## YOUR GOAL
Take the line with "(if (List.range (arr.length" and every line after it in the data. Transcribe them exactly, through the last.

## DATA UNDER STUDY
____________
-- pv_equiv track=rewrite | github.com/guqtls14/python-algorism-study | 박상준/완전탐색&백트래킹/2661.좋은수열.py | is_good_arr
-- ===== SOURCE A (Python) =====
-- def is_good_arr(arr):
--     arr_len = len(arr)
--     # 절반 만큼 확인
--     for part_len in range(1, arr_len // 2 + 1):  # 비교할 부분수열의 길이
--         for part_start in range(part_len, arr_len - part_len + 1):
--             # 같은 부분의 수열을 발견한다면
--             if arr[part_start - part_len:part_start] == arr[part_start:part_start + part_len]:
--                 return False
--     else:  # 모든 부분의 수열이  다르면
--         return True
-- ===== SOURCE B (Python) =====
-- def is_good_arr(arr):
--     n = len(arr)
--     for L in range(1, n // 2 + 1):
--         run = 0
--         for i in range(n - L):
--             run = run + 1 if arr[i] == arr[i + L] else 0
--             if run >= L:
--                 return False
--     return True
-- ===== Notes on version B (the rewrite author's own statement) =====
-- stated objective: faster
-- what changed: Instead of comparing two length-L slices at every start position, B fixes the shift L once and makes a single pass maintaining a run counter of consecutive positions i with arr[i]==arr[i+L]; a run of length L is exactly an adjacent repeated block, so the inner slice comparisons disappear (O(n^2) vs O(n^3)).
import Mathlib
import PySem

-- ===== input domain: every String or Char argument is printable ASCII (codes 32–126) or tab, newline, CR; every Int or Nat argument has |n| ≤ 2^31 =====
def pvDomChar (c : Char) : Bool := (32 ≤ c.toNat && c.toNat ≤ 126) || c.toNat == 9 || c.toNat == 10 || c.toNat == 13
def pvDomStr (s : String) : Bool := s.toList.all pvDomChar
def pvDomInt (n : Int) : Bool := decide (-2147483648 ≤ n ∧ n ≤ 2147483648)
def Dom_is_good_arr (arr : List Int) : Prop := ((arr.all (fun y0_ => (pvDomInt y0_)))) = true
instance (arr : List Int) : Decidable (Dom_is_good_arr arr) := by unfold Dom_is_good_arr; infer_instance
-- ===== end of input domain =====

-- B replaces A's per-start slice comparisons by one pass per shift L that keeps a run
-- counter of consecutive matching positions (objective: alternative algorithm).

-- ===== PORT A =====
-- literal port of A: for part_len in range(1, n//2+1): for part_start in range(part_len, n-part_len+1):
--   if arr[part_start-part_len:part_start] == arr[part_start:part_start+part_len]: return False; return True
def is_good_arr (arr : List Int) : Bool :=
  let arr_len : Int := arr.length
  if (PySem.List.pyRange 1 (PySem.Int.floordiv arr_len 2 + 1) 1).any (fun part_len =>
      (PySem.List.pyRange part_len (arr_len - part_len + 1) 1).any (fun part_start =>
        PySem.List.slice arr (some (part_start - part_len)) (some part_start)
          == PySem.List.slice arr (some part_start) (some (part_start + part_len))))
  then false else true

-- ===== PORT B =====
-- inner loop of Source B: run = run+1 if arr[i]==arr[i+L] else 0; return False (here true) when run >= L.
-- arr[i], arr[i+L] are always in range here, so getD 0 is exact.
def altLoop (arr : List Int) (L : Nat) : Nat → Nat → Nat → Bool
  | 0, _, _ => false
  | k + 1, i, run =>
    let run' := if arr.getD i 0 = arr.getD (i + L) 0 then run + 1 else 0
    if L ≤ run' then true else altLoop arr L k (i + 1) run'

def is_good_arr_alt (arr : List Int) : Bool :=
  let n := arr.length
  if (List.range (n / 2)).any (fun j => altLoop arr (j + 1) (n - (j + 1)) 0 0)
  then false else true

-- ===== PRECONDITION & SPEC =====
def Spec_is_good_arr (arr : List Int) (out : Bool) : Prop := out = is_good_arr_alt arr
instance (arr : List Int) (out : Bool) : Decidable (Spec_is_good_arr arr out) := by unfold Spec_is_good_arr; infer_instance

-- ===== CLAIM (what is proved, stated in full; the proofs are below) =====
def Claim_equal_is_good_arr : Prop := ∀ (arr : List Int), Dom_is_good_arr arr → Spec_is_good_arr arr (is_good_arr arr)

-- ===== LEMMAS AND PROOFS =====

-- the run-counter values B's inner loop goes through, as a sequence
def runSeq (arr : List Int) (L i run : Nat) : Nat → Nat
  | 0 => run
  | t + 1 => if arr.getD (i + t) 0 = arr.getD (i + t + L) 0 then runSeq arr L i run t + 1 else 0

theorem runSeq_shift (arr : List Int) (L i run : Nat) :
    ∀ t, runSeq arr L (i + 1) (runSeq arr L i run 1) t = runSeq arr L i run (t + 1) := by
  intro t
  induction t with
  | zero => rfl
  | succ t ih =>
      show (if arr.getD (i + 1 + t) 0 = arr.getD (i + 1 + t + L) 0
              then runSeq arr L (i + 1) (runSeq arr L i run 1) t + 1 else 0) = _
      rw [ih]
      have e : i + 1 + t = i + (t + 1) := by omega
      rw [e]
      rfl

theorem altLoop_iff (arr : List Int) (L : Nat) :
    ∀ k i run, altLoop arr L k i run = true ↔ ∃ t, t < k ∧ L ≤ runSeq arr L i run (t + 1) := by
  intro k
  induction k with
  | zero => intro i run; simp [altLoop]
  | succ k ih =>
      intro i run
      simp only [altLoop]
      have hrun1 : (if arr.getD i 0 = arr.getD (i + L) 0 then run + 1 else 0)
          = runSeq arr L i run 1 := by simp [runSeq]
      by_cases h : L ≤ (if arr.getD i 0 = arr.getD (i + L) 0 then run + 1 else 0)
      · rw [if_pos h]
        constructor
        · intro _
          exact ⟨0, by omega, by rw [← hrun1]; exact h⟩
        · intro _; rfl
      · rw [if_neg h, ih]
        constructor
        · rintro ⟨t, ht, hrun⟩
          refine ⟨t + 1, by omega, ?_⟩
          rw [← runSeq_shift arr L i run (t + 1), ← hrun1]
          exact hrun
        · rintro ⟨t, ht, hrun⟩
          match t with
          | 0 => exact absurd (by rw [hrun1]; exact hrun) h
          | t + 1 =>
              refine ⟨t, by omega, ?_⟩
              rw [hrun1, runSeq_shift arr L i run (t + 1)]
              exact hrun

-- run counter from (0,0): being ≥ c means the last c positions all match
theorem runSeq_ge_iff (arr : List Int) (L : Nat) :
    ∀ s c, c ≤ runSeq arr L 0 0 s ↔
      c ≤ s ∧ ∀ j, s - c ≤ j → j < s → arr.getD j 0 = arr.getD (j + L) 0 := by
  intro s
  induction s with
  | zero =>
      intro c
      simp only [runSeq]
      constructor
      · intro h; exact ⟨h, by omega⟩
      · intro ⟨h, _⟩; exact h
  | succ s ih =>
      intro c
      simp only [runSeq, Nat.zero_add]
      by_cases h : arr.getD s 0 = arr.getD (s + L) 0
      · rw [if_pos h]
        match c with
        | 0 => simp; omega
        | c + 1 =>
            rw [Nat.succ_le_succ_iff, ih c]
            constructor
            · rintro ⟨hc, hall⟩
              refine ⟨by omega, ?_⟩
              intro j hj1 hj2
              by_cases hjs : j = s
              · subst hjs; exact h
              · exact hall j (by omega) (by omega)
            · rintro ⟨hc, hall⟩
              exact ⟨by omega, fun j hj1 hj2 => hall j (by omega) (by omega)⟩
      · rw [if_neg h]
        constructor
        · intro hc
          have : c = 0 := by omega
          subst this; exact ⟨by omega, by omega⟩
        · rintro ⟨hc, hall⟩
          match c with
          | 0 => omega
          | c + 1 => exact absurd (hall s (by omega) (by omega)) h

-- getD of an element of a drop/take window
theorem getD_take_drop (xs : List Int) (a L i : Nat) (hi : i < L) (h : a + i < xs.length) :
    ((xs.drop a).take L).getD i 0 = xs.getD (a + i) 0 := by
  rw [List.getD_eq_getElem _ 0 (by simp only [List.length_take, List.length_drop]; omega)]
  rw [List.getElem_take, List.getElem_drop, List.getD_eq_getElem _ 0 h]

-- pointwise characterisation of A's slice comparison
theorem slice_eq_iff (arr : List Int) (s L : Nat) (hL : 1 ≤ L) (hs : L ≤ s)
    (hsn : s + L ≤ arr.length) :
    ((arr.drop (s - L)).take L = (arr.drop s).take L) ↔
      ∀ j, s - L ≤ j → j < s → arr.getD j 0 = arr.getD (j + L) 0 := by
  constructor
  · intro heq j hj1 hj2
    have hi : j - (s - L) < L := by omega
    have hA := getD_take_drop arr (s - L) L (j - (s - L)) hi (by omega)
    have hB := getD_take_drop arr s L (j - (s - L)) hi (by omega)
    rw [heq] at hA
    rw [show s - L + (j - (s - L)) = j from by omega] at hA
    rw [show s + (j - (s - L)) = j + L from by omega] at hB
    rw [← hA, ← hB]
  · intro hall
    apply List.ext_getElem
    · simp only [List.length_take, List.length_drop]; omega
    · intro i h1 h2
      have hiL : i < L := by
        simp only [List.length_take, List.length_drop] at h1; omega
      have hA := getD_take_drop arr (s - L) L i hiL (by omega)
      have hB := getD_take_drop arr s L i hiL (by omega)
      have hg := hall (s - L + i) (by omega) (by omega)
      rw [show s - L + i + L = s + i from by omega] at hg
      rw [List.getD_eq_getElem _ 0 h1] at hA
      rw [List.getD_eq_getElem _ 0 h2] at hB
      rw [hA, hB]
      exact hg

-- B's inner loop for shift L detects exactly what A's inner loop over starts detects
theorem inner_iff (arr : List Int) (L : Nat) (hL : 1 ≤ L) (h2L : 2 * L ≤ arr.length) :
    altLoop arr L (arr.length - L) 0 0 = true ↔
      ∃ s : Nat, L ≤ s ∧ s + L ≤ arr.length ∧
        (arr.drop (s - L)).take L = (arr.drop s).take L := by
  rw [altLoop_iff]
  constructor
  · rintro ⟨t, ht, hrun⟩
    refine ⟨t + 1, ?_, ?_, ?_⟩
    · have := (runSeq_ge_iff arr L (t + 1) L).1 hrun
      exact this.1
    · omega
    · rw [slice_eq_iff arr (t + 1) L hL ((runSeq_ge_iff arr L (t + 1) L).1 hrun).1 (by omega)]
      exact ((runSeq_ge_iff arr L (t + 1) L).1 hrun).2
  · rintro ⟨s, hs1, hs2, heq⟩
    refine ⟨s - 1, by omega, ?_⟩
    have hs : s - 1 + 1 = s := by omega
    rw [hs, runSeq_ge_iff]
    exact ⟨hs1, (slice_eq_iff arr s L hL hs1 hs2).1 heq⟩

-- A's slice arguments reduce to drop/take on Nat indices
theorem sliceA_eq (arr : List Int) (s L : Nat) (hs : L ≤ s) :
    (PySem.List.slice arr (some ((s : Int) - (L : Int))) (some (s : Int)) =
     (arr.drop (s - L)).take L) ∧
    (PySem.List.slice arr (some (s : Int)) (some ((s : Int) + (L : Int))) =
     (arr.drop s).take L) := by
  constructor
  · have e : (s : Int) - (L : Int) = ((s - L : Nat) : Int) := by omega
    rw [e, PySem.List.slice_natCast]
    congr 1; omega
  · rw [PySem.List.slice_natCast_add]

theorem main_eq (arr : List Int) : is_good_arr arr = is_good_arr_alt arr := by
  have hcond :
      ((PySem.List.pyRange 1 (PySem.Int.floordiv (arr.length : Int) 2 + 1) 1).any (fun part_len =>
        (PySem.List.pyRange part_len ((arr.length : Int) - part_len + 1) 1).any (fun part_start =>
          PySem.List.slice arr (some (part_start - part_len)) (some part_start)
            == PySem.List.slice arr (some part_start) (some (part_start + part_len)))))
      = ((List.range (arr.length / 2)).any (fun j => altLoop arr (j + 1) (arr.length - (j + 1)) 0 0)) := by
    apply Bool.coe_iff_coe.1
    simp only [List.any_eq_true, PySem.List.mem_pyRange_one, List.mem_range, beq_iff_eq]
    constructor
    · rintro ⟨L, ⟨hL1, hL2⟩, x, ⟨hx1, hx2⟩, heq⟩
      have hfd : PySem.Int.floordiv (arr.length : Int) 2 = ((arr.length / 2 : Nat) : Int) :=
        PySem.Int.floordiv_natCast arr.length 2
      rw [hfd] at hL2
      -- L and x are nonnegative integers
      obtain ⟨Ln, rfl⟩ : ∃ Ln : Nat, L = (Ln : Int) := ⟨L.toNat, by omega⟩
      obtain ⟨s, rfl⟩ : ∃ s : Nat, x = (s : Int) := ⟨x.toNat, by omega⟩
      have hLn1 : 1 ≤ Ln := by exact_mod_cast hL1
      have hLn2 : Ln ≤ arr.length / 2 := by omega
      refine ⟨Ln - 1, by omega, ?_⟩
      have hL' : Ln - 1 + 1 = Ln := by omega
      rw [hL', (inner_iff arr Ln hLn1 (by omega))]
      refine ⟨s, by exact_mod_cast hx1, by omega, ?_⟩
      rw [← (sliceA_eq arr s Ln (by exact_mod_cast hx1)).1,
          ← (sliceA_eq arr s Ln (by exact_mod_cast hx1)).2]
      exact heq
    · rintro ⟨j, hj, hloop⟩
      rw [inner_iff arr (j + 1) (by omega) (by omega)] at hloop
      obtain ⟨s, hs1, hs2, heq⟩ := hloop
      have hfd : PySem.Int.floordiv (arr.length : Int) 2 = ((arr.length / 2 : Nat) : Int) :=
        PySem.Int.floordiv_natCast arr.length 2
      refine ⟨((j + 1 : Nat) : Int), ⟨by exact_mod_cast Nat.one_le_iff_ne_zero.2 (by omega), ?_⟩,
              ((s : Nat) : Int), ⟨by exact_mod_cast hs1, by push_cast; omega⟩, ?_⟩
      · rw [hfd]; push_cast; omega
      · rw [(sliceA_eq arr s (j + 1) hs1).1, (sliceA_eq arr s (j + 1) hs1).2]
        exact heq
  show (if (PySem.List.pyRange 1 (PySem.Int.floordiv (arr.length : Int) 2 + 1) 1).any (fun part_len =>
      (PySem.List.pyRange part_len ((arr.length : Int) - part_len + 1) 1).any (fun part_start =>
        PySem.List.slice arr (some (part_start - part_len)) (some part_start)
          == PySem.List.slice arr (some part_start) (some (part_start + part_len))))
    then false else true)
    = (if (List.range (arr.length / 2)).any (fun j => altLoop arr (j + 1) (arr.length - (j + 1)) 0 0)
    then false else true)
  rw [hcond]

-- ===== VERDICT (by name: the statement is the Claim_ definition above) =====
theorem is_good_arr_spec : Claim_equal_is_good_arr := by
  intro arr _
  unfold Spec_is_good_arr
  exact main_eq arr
____________
## RESULT OF THE TASK
    = (if (List.range (arr.length / 2)).any (fun j => altLoop arr (j + 1) (arr.length - (j + 1)) 0 0)
    then false else true)
  rw [hcond]

-- ===== VERDICT (by name: the statement is the Claim_ definition above) =====
theorem is_good_arr_spec : Claim_equal_is_good_arr := by
  intro arr _
  unfold Spec_is_good_arr
  exact main_eq arr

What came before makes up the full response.